TensorFlow r1.0 upgrade

miyosuda · miyosuda · commit 169f52fb15c2 · 2017-03-27T09:32:08.000+09:00
diff --git a/README.md b/README.md
@@ -68,7 +68,7 @@ Score plots of local threads of pong were like these. (with GTX980Ti)
 Scores are not averaged using global network unlike the original paper.
 
 ## Requirements
-- TensorFlow r0.12
+- TensorFlow r1.0
 - numpy
 - cv2
 - matplotlib
diff --git a/a3c_visualize.py b/a3c_visualize.py
@@ -41,7 +41,7 @@
                               device = device)
 
 sess = tf.Session()
-init = tf.initialize_all_variables()
+init = tf.global_variables_initializer()
 sess.run(init)
 
 saver = tf.train.Saver()
diff --git a/game_ac_network.py b/game_ac_network.py
@@ -28,7 +28,7 @@ def prepare_loss(self, entropy_beta):
       entropy = -tf.reduce_sum(self.pi * log_pi, reduction_indices=1)
       
       # policy loss (output)  (Adding minus, because the original paper's objective function is for gradient ascent, but we use gradient descent optimizer.)
-      policy_loss = - tf.reduce_sum( tf.reduce_sum( tf.mul( log_pi, self.a ), reduction_indices=1 ) * self.td + entropy * entropy_beta )
+      policy_loss = - tf.reduce_sum( tf.reduce_sum( tf.multiply( log_pi, self.a ), reduction_indices=1 ) * self.td + entropy * entropy_beta )
 
       # R (input for value)
       self.r = tf.placeholder("float", [None])

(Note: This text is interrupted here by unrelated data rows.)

-- pv_equiv track=rewrite | github.com/SalmaDammak/TGGATES_utils | greedy_partition.py | evaluate_partition
-- ===== SOURCE A (Python) =====
-- from collections import Counter, defaultdict
--
-- def evaluate_partition(T, S):
--     """
--     Evaluates the quality of a partition by computing class balance difference.
--     Lower values indicate better balance.
--
--     Parameters:
--     T, S (list of tuples): Partitioned subgroups.
--
--     Returns:
--     int: Total imbalance score.
--     """
--     count_T, count_S = Counter(), Counter()
--     for _, subgroup in T:
--         count_T.update(subgroup)
--     for _, subgroup in S:
--         count_S.update(subgroup)
--
--     imbalance = sum(abs(count_T[label] - count_S[label]) for label in set(count_T.keys()).union(set(count_S.keys())))
--     return imbalance
-- ===== SOURCE B (Python) =====
-- def evaluate_partition(T, S):
--     """
--     Evaluates the quality of a partition by computing class balance difference.
--     Lower values indicate better balance.
--
--     Parameters:
--     T, S (list of tuples): Partitioned subgroups.
--
--     Returns:
--     int: Total imbalance score.
--     """
--     # Sort-and-merge: the imbalance is the number of labels left unmatched
--     # when the two sorted label multisets are merged with two pointers.
--     xs = sorted(l for _, sub in T for l in sub)
--     ys = sorted(l for _, sub in S for l in sub)
--     i = j = imbalance = 0
--     while i < len(xs) and j < len(ys):
--         if xs[i] == ys[j]:
--             i += 1
--             j += 1
--         elif xs[i] < ys[j]:
--             imbalance += 1
--             i += 1
--         else:
--             imbalance += 1
--             j += 1
--     return imbalance + (len(xs) - i) + (len(ys) - j)
-- ===== Notes on version B (the rewrite author's own statement) =====
-- stated objective: alternative
-- what changed: Replaces the Counter pair and key-set-union pass with a sort-then-merge scheme: both label multisets are sorted and a two-pointer merge counts the labels left unmatched, which equals the sum of absolute count differences.
import Mathlib
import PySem

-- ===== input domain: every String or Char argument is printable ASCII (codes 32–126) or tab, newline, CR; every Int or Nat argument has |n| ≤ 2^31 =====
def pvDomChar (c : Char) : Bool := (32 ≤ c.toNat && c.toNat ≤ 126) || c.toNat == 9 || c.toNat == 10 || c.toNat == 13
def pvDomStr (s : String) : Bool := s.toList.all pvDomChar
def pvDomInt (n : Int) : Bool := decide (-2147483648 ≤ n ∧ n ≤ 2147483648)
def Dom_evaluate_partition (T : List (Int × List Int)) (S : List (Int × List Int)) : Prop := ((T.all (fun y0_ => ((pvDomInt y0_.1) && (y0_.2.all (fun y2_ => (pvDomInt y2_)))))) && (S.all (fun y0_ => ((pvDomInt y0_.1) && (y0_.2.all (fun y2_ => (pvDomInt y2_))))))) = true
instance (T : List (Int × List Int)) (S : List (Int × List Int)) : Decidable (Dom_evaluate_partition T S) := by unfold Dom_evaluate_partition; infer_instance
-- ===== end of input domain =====

-- B replaces A's Counter pair and key-set union by sorting both label multisets and
-- counting unmatched labels in a two-pointer merge; objective: alternative algorithm.

-- ===== PORT A =====
def evaluate_partition (T : List (Int × List Int)) (S : List (Int × List Int)) : Int :=
  let count_T := T.foldl (fun d p => p.2.foldl (fun d x => d.modify x 0 (· + 1)) d) (PySem.Dict.empty : PySem.Dict Int Int)
  let count_S := S.foldl (fun d p => p.2.foldl (fun d x => d.modify x 0 (· + 1)) d) (PySem.Dict.empty : PySem.Dict Int Int)
  -- sum over set(count_T.keys()).union(set(count_S.keys())); order-independent (a sum of Ints)
  let labels := PySem.Set.union (PySem.Set.ofList count_T.keys) (PySem.Set.ofList count_S.keys)
  (labels.map (fun label => |count_T.getD label 0 - count_S.getD label 0|)).sum

-- ===== PORT B =====
-- Source B's while-loop over indices i, j, transcribed as the obvious recursion consuming
-- the two sorted lists' heads; the final '+ (len-i) + (len-j)' is the two base cases.
def pvMergeDiff : List Int → List Int → Int
  | [], ys => ys.length
  | x :: xs, [] => (x :: xs).length
  | x :: xs, y :: ys =>
      if x = y then pvMergeDiff xs ys
      else if x < y then 1 + pvMergeDiff xs (y :: ys)
      else 1 + pvMergeDiff (x :: xs) ys
termination_by xs ys => xs.length + ys.length

def evaluate_partition_alt (T : List (Int × List Int)) (S : List (Int × List Int)) : Int :=
  let xs := PySem.List.sorted (T.flatMap (·.2)) (fun x => x) false
  let ys := PySem.List.sorted (S.flatMap (·.2)) (fun x => x) false
  pvMergeDiff xs ys

-- ===== PRECONDITION & SPEC =====
def Spec_evaluate_partition (T : List (Int × List Int)) (S : List (Int × List Int)) (out : Int) : Prop := out = evaluate_partition_alt T S
instance (T : List (Int × List Int)) (S : List (Int × List Int)) (out : Int) : Decidable (Spec_evaluate_partition T S out) := by unfold Spec_evaluate_partition; infer_instance

-- ===== CLAIM (what is proved, stated in full; the proofs are below) =====
def Claim_equal_evaluate_partition : Prop := ∀ (T : List (Int × List Int)) (S : List (Int × List Int)), Dom_evaluate_partition T S → Spec_evaluate_partition T S (evaluate_partition T S)

-- ===== LEMMAS AND PROOFS =====

-- A's counter loop: value at v is the number of occurrences of v across all subgroups.
lemma pv_countA_getD (L : List (Int × List Int)) (d : PySem.Dict Int Int) (v : Int) :
    (L.foldl (fun d p => p.2.foldl (fun d x => d.modify x 0 (· + 1)) d) d).getD v 0
      = d.getD v 0 + ((L.flatMap (·.2)).count v : Int) := by
  induction L generalizing d with
  | nil => simp
  | cons p L ih =>
      rw [List.foldl_cons, ih, PySem.Dict.getD_foldl_modify_add_one, List.flatMap_cons,
        List.count_append]
      push_cast; ring

-- A's counter loop: the key list is the first-occurrence dedup of all labels.
lemma pv_countA_keys (L : List (Int × List Int)) (d : PySem.Dict Int Int) :
    (L.foldl (fun d p => p.2.foldl (fun d x => d.modify x 0 (· + 1)) d) d).keys
      = PySem.Set.update d.keys (L.flatMap (·.2)) := by
  induction L generalizing d with
  | nil => simp [PySem.Set.update]
  | cons p L ih =>
      rw [List.foldl_cons, ih, PySem.Dict.keys_foldl_modify, List.flatMap_cons]
      simp [PySem.Set.update, List.foldl_append]

-- multiset subtraction past a fresh head, both sides
lemma pv_cons_sub_of_notMem (x : Int) (X Y : Multiset Int) (h : x ∉ Y) :
    (x ::ₘ X) - Y = x ::ₘ (X - Y) := by
  ext v
  rw [Multiset.count_sub, Multiset.count_cons, Multiset.count_cons, Multiset.count_sub]
  by_cases hv : v = x
  · subst hv; rw [Multiset.count_eq_zero_of_notMem h]; omega
  · simp [hv]

lemma pv_sub_cons_of_notMem (x : Int) (X Y : Multiset Int) (h : x ∉ Y) :
    Y - (x ::ₘ X) = Y - X := by
  ext v
  rw [Multiset.count_sub, Multiset.count_sub, Multiset.count_cons]
  by_cases hv : v = x
  · subst hv; rw [Multiset.count_eq_zero_of_notMem h]; simp
  · simp [hv]

-- the merge recursion computes the size of the symmetric multiset difference of sorted lists
lemma pv_mergeDiff_eq (xs ys : List Int)
    (hx : xs.Pairwise (· ≤ ·)) (hy : ys.Pairwise (· ≤ ·)) :
    pvMergeDiff xs ys
      = ((↑xs - ↑ys : Multiset Int).card : Int) + ((↑ys - ↑xs : Multiset Int).card : Int) := by
  fun_induction pvMergeDiff xs ys with
  | case1 ys => simp
  | case2 x xs => simp
  | case3 x xs ys ih =>
      rw [List.pairwise_cons] at hx hy
      have := ih hx.2 hy.2
      simpa [Multiset.sub_cons, Multiset.erase_cons_head] using this
  | case4 x xs y ys hne hlt ih =>
      have hy1 := (List.pairwise_cons.1 hy).1
      have hx2 := (List.pairwise_cons.1 hx).2
      have hnm : x ∉ (↑(y :: ys) : Multiset Int) := by
        rw [Multiset.mem_coe, List.mem_cons]
        rintro (rfl | hm)
        · exact lt_irrefl x hlt
        · exact absurd (lt_of_lt_of_le hlt (hy1 _ hm)) (lt_irrefl x)
      rw [ih hx2 hy]
      rw [show ((x :: xs : List Int) : Multiset Int) = x ::ₘ ↑xs from rfl,
        pv_cons_sub_of_notMem x _ _ hnm, pv_sub_cons_of_notMem x _ _ hnm,
        Multiset.card_cons]
      push_cast; ring
  | case5 x xs y ys hne hnlt ih =>
      have hx1 := (List.pairwise_cons.1 hx).1
      have hy2 := (List.pairwise_cons.1 hy).2
      have hylt : y < x := by
        rcases lt_trichotomy x y with h | h | h
        · exact absurd h hnlt
        · exact absurd h hne
        · exact h
      have hnm : y ∉ (↑(x :: xs) : Multiset Int) := by
        rw [Multiset.mem_coe, List.mem_cons]
        rintro (rfl | hm)
        · exact lt_irrefl y hylt
        · exact absurd (lt_of_lt_of_le hylt (hx1 _ hm)) (lt_irrefl y)
      rw [ih hx hy2]
      rw [show ((y :: ys : List Int) : Multiset Int) = y ::ₘ ↑ys from rfl,
        pv_cons_sub_of_notMem y _ _ hnm, pv_sub_cons_of_notMem y _ _ hnm,
        Multiset.card_cons]
      push_cast; ring

lemma pv_absNatSub (a b : ℕ) :
    |(a : Int) - b| = ((a - b : ℕ) : Int) + ((b - a : ℕ) : Int) := by
  rcases le_total a b with h | h
  · rw [abs_of_nonpos (by omega)]; omega
  · rw [abs_of_nonneg (by omega)]; omega

-- sum of |count difference| over a nodup support list = size of the symmetric multiset difference
lemma pv_sumAbs_eq_cards (U LT LS : List Int) (hnd : U.Nodup)
    (hmem : ∀ v, v ∈ U ↔ v ∈ LT ∨ v ∈ LS) :
    (U.map (fun v => |(LT.count v : Int) - (LS.count v : Int)|)).sum
      = ((↑LT - ↑LS : Multiset Int).card : Int) + ((↑LS - ↑LT : Multiset Int).card : Int) := by
  classical
  have hsum : (U.map (fun v => |(LT.count v : Int) - (LS.count v : Int)|)).sum
      = ∑ v ∈ U.toFinset, |(LT.count v : Int) - (LS.count v : Int)| := by
    rw [List.sum_toFinset _ hnd]
  have hcard : ∀ (m n : List Int), (∀ v, v ∈ m → v ∈ U.toFinset) →
      ((↑m - ↑n : Multiset Int).card : Int)
        = ∑ v ∈ U.toFinset, ((m.count v - n.count v : ℕ) : Int) := by
    intro m n hsub
    have h1 : (↑m - ↑n : Multiset Int).card
        = ∑ v ∈ U.toFinset, (↑m - ↑n : Multiset Int).count v := by
      rw [← Multiset.toFinset_sum_count_eq (↑m - ↑n : Multiset Int)]
      refine Finset.sum_subset ?_ ?_
      · intro v hv
        have : v ∈ (↑m - ↑n : Multiset Int) := Multiset.mem_toFinset.1 hv
        have : v ∈ (↑m : Multiset Int) := Multiset.mem_of_le (Multiset.sub_le_self _ _) this
        exact hsub v (Multiset.mem_coe.1 this)
      · intro v _ hv
        exact Multiset.count_eq_zero_of_notMem (fun h => hv (Multiset.mem_toFinset.2 h))
    rw [h1]
    push_cast
    refine Finset.sum_congr rfl (fun v _ => ?_)
    rw [Multiset.count_sub, Multiset.coe_count, Multiset.coe_count]
  rw [hsum,
    hcard LT LS (fun v hv => List.mem_toFinset.2 ((hmem v).2 (Or.inl hv))),
    hcard LS LT (fun v hv => List.mem_toFinset.2 ((hmem v).2 (Or.inr hv))),
    ← Finset.sum_add_distrib]
  refine Finset.sum_congr rfl (fun v _ => pv_absNatSub _ _)

-- ===== VERDICT (by name: the statement is the Claim_ definition above) =====
theorem evaluate_partition_spec : Claim_equal_evaluate_partition := by
  intro T S _
  unfold Spec_evaluate_partition evaluate_partition evaluate_partition_alt
  dsimp only
  set LT := T.flatMap (·.2) with hLT
  set LS := S.flatMap (·.2) with hLS
  set U := PySem.Set.union
      (PySem.Set.ofList (T.foldl (fun d p => p.2.foldl (fun d x => d.modify x 0 (· + 1)) d) (PySem.Dict.empty : PySem.Dict Int Int)).keys)
      (PySem.Set.ofList (S.foldl (fun d p => p.2.foldl (fun d x => d.modify x 0 (· + 1)) d) (PySem.Dict.empty : PySem.Dict Int Int)).keys) with hU
  -- A's summand at each label is the |count difference| of the flattened label lists
  have hAvals : U.map (fun label =>
      |(T.foldl (fun d p => p.2.foldl (fun d x => d.modify x 0 (· + 1)) d) (PySem.Dict.empty : PySem.Dict Int Int)).getD label 0
        - (S.foldl (fun d p => p.2.foldl (fun d x => d.modify x 0 (· + 1)) d) (PySem.Dict.empty : PySem.Dict Int Int)).getD label 0|)
      = U.map (fun v => |(LT.count v : Int) - (LS.count v : Int)|) := by
    refine List.map_congr_left (fun k _ => ?_)
    rw [pv_countA_getD, pv_countA_getD]
    simp [← hLT, ← hLS]
  have hUnodup : U.Nodup := PySem.Set.nodup_union _ _ (PySem.Set.nodup_ofList _)
  have hmem : ∀ a : Int, a ∈ U ↔ a ∈ LT ∨ a ∈ LS := by
    intro a
    rw [hU, PySem.Set.mem_union, PySem.Set.mem_ofList, PySem.Set.mem_ofList,
      pv_countA_keys, pv_countA_keys, PySem.Set.mem_update, PySem.Set.mem_update]
    simp [hLT, hLS]
  rw [hAvals, pv_sumAbs_eq_cards U LT LS hUnodup hmem,
    pv_mergeDiff_eq _ _
      (by simpa using PySem.List.sorted_pairwise LT (fun x => x))
      (by simpa using PySem.List.sorted_pairwise LS (fun x => x))]
  have hpT : ((PySem.List.sorted LT (fun x => x) false : List Int) : Multiset Int) = (↑LT : Multiset Int) :=
    Quot.sound (PySem.List.sorted_perm LT (fun x => x) false)
  have hpS : ((PySem.List.sorted LS (fun x => x) false : List Int) : Multiset Int) = (↑LS : Multiset Int) :=
    Quot.sound (PySem.List.sorted_perm LS (fun x => x) false)
  rw [hpT, hpS]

@@ -162,7 +162,7 @@ def __init__(self,
       self.W_fc1, self.b_fc1 = self._fc_variable([2592, 256])
 
       # lstm
-      self.lstm = tf.nn.rnn_cell.BasicLSTMCell(256, state_is_tuple=True)

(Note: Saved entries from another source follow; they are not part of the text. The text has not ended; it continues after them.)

-- pv_equiv track=rewrite | github.com/Helena-2222/fiction-generation-web | app/services/story_service.py | _chapter_targets
-- ===== SOURCE A (Python) =====
-- import math
-- from typing import Any, Dict, List, Optional, TypedDict
--
-- def _chapter_targets(total_words: int, chapter_words: int) -> List[int]:
--     chapter_count = max(1, math.ceil(total_words / chapter_words))
--     targets: List[int] = []
--     remaining = total_words
--
--     for _ in range(chapter_count):
--         target = min(chapter_words, remaining)
--         if target <= 0:
--             target = chapter_words
--         targets.append(target)
--         remaining -= target
--
--     return targets
-- ===== SOURCE B (Python) =====
-- import math
-- from typing import List
--
--
-- def _chapter_targets(total_words: int, chapter_words: int) -> List[int]:
--     chapter_count = max(1, math.ceil(total_words / chapter_words))
--     last = min(chapter_words, total_words - (chapter_count - 1) * chapter_words)
--     if last <= 0:
--         last = chapter_words
--     return [chapter_words] * (chapter_count - 1) + [last]
-- ===== Notes on version B (the rewrite author's own statement) =====
-- stated objective: alternative
-- what changed: B computes only the final chapter's target in closed form and builds all earlier chapters by list repetition [chapter_words]*(n-1), eliminating A's per-chapter loop with its running 'remaining' accumulator and per-element min/branch.
import Mathlib
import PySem

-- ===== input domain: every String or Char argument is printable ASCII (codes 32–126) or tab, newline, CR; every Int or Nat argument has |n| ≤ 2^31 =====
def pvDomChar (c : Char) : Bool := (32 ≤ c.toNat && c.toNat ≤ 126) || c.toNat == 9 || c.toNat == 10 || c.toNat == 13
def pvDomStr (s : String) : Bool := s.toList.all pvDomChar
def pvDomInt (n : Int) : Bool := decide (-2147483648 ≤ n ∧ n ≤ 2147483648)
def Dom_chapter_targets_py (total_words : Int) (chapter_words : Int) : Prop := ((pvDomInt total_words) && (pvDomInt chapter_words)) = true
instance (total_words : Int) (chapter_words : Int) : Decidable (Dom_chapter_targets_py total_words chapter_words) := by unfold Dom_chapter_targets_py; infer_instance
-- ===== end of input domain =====

-- B replaces A's per-chapter loop (running `remaining`, min, branch) by one closed-form last
-- element plus list repetition for all earlier chapters; objective: alternative decomposition.

-- ===== PORT A =====
-- A's loop: count iterations, carrying the mutable `remaining`, appending each target.
def chapterLoopA (chapter_words : Int) : Nat → Int → List Int
  | 0, _ => []
  | n + 1, remaining =>
      let target := min chapter_words remaining
      let target' := if target ≤ 0 then chapter_words else target
      target' :: chapterLoopA chapter_words n (remaining - target')

-- math.ceil(total/chapter) on exact rationals = -((-total) // chapter); exact on Dom (|n| ≤ 2^31 < 2^53)
def chapter_targets_py (total_words : Int) (chapter_words : Int) : List Int :=
  let chapter_count : Int := max 1 (-(PySem.Int.floordiv (-total_words) chapter_words))
  chapterLoopA chapter_words chapter_count.toNat total_words

-- ===== PORT B =====
def chapter_targets_py_alt (total_words : Int) (chapter_words : Int) : List Int :=
  let chapter_count : Int := max 1 (-(PySem.Int.floordiv (-total_words) chapter_words))
  let last := min chapter_words (total_words - (chapter_count - 1) * chapter_words)
  let last' := if last ≤ 0 then chapter_words else last
  List.replicate (chapter_count - 1).toNat chapter_words ++ [last']

-- ===== PRECONDITION & SPEC =====
-- Pre_ excludes chapter_words = 0, where Python A raises ZeroDivisionError (B raises there too).
def Pre_chapter_targets_py (total_words : Int) (chapter_words : Int) : Prop := chapter_words ≠ 0
instance (total_words : Int) (chapter_words : Int) : Decidable (Pre_chapter_targets_py total_words chapter_words) := by unfold Pre_chapter_targets_py; infer_instance
def pvWitness_chapter_targets_py : Int × Int := (10, 4)

def Spec_chapter_targets_py (total_words : Int) (chapter_words : Int) (out : List Int) : Prop := out = chapter_targets_py_alt total_words chapter_words
instance (total_words : Int) (chapter_words : Int) (out : List Int) : Decidable (Spec_chapter_targets_py total_words chapter_words out) := by unfold Spec_chapter_targets_py; infer_instance

-- ===== CLAIM (what is proved, stated in full; the proofs are below) =====
def Claim_equal_chapter_targets_py : Prop := ∀ (total_words : Int) (chapter_words : Int), Dom_chapter_targets_py total_words chapter_words → Pre_chapter_targets_py total_words chapter_words → Spec_chapter_targets_py total_words chapter_words (chapter_targets_py total_words chapter_words)

-- ===== LEMMAS AND PROOFS =====

-- As long as a "short" positive step (0 < remaining - j*cw < cw) can only occur at the last index,
-- A's loop with its running `remaining` is `cw` repeated, followed by the closed-form last target.
theorem chapterLoopA_eq_rep (cw : Int) : ∀ (n : Nat) (rem : Int),
    (∀ j : Nat, j + 1 < n + 1 → ¬(0 < rem - (j : Int) * cw ∧ rem - (j : Int) * cw < cw)) →
    chapterLoopA cw (n + 1) rem =
      List.replicate n cw ++
        [let m := min cw (rem - (n : Int) * cw); if m ≤ 0 then cw else m] := by
  intro n
  induction n with
  | zero =>
    intro rem _
    simp [chapterLoopA]
  | succ k ih =>
    intro rem h
    have hstep : chapterLoopA cw (k + 2) rem =
        (if min cw rem ≤ 0 then cw else min cw rem) ::
          chapterLoopA cw (k + 1) (rem - (if min cw rem ≤ 0 then cw else min cw rem)) := rfl
    have h0 := h 0 (by omega)
    simp only [Nat.cast_zero, Int.zero_mul, Int.sub_zero] at h0
    have htgt : (if min cw rem ≤ 0 then cw else min cw rem) = cw := by
      simp only [min_def]; split_ifs <;> omega
    rw [hstep, htgt]
    have htail := ih (rem - cw) (by
      intro j hj hc
      have := h (j + 1) (by omega)
      push_cast at this ⊢
      exact this ⟨by linarith [hc.1], by linarith [hc.2]⟩)
    rw [htail]
    have harg : rem - cw - (k : Int) * cw = rem - ((k + 1 : Nat) : Int) * cw := by
      push_cast; ring
    rw [harg]
    simp [List.replicate_succ]

-- the short-step condition holds for n = chapter_count: before the last index, remaining ≥ cw
theorem chapter_targets_key (tw cw : Int) (hcw : cw ≠ 0) :
    ∀ j : Nat, j + 1 < ((max 1 (-(PySem.Int.floordiv (-tw) cw))).toNat) →
      ¬(0 < tw - (j : Int) * cw ∧ tw - (j : Int) * cw < cw) := by
  intro j hj hc
  rcases lt_or_gt_of_ne hcw with hneg | hpos
  · omega
  · set c : Int := -(PySem.Int.floordiv (-tw) cw) with hcdef
    have hcle : (j : Int) + 2 ≤ max 1 c := by omega
    have hc2 : (j : Int) + 2 ≤ c := by
      rcases max_cases 1 c with ⟨he, hge⟩ | ⟨he, _⟩ <;> omega
    have hbrack : PySem.Int.floordiv (-tw) cw < -((j : Int) + 1) ↔ -tw < (-((j : Int) + 1)) * cw :=
      PySem.Int.floordiv_lt_iff_lt_mul hpos
    have hlt : PySem.Int.floordiv (-tw) cw < -((j : Int) + 1) := by omega
    have := hbrack.mp hlt
    nlinarith [hc.2]

-- ===== VERDICT (by name: the statement is the Claim_ definition above) =====
theorem chapter_targets_py_spec : Claim_equal_chapter_targets_py := by
  intro tw cw _ hpre
  unfold Spec_chapter_targets_py chapter_targets_py chapter_targets_py_alt
  dsimp only
  set c : Int := max 1 (-(PySem.Int.floordiv (-tw) cw)) with hcdef
  have hc1 : 1 ≤ c := le_max_left _ _
  have hn : c.toNat = (c - 1).toNat + 1 := by omega
  rw [hn]
  have := chapterLoopA_eq_rep cw (c - 1).toNat tw (by
    intro j hj
    exact chapter_targets_key tw cw hpre j (by omega))
  rw [this]
  have hcast2 : ((c.toNat - 1 : Nat) : Int) = c - 1 := by omega
  simp [hcast2]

+      self.lstm = tf.contrib.rnn.BasicLSTMCell(256, state_is_tuple=True)
 
       # weight for policy output layer
       self.W_fc2, self.b_fc2 = self._fc_variable([256, action_size])
@@ -188,7 +188,7 @@ def __init__(self,
 
       self.initial_lstm_state0 = tf.placeholder(tf.float32, [1, 256])
       self.initial_lstm_state1 = tf.placeholder(tf.float32, [1, 256])
-      self.initial_lstm_state = tf.nn.rnn_cell.LSTMStateTuple(self.initial_lstm_state0,
+      self.initial_lstm_state = tf.contrib.rnn.LSTMStateTuple(self.initial_lstm_state0,
                                                               self.initial_lstm_state1)
       
       # Unrolling LSTM up to LOCAL_T_MAX time steps. (= 5time steps.)
@@ -215,13 +215,13 @@ def __init__(self,
       self.v = tf.reshape( v_, [-1] )
 
       scope.reuse_variables()
-      self.W_lstm = tf.get_variable("BasicLSTMCell/Linear/Matrix")
-      self.b_lstm = tf.get_variable("BasicLSTMCell/Linear/Bias")
+      self.W_lstm = tf.get_variable("basic_lstm_cell/weights")
+      self.b_lstm = tf.get_variable("basic_lstm_cell/biases")
 
       self.reset_state()
       
   def reset_state(self):
-    self.lstm_state_out = tf.nn.rnn_cell.LSTMStateTuple(np.zeros([1, 256]),
+    self.lstm_state_out = tf.contrib.rnn.LSTMStateTuple(np.zeros([1, 256]),
                                                         np.zeros([1, 256]))
 
   def run_policy_and_value(self, sess, s_t):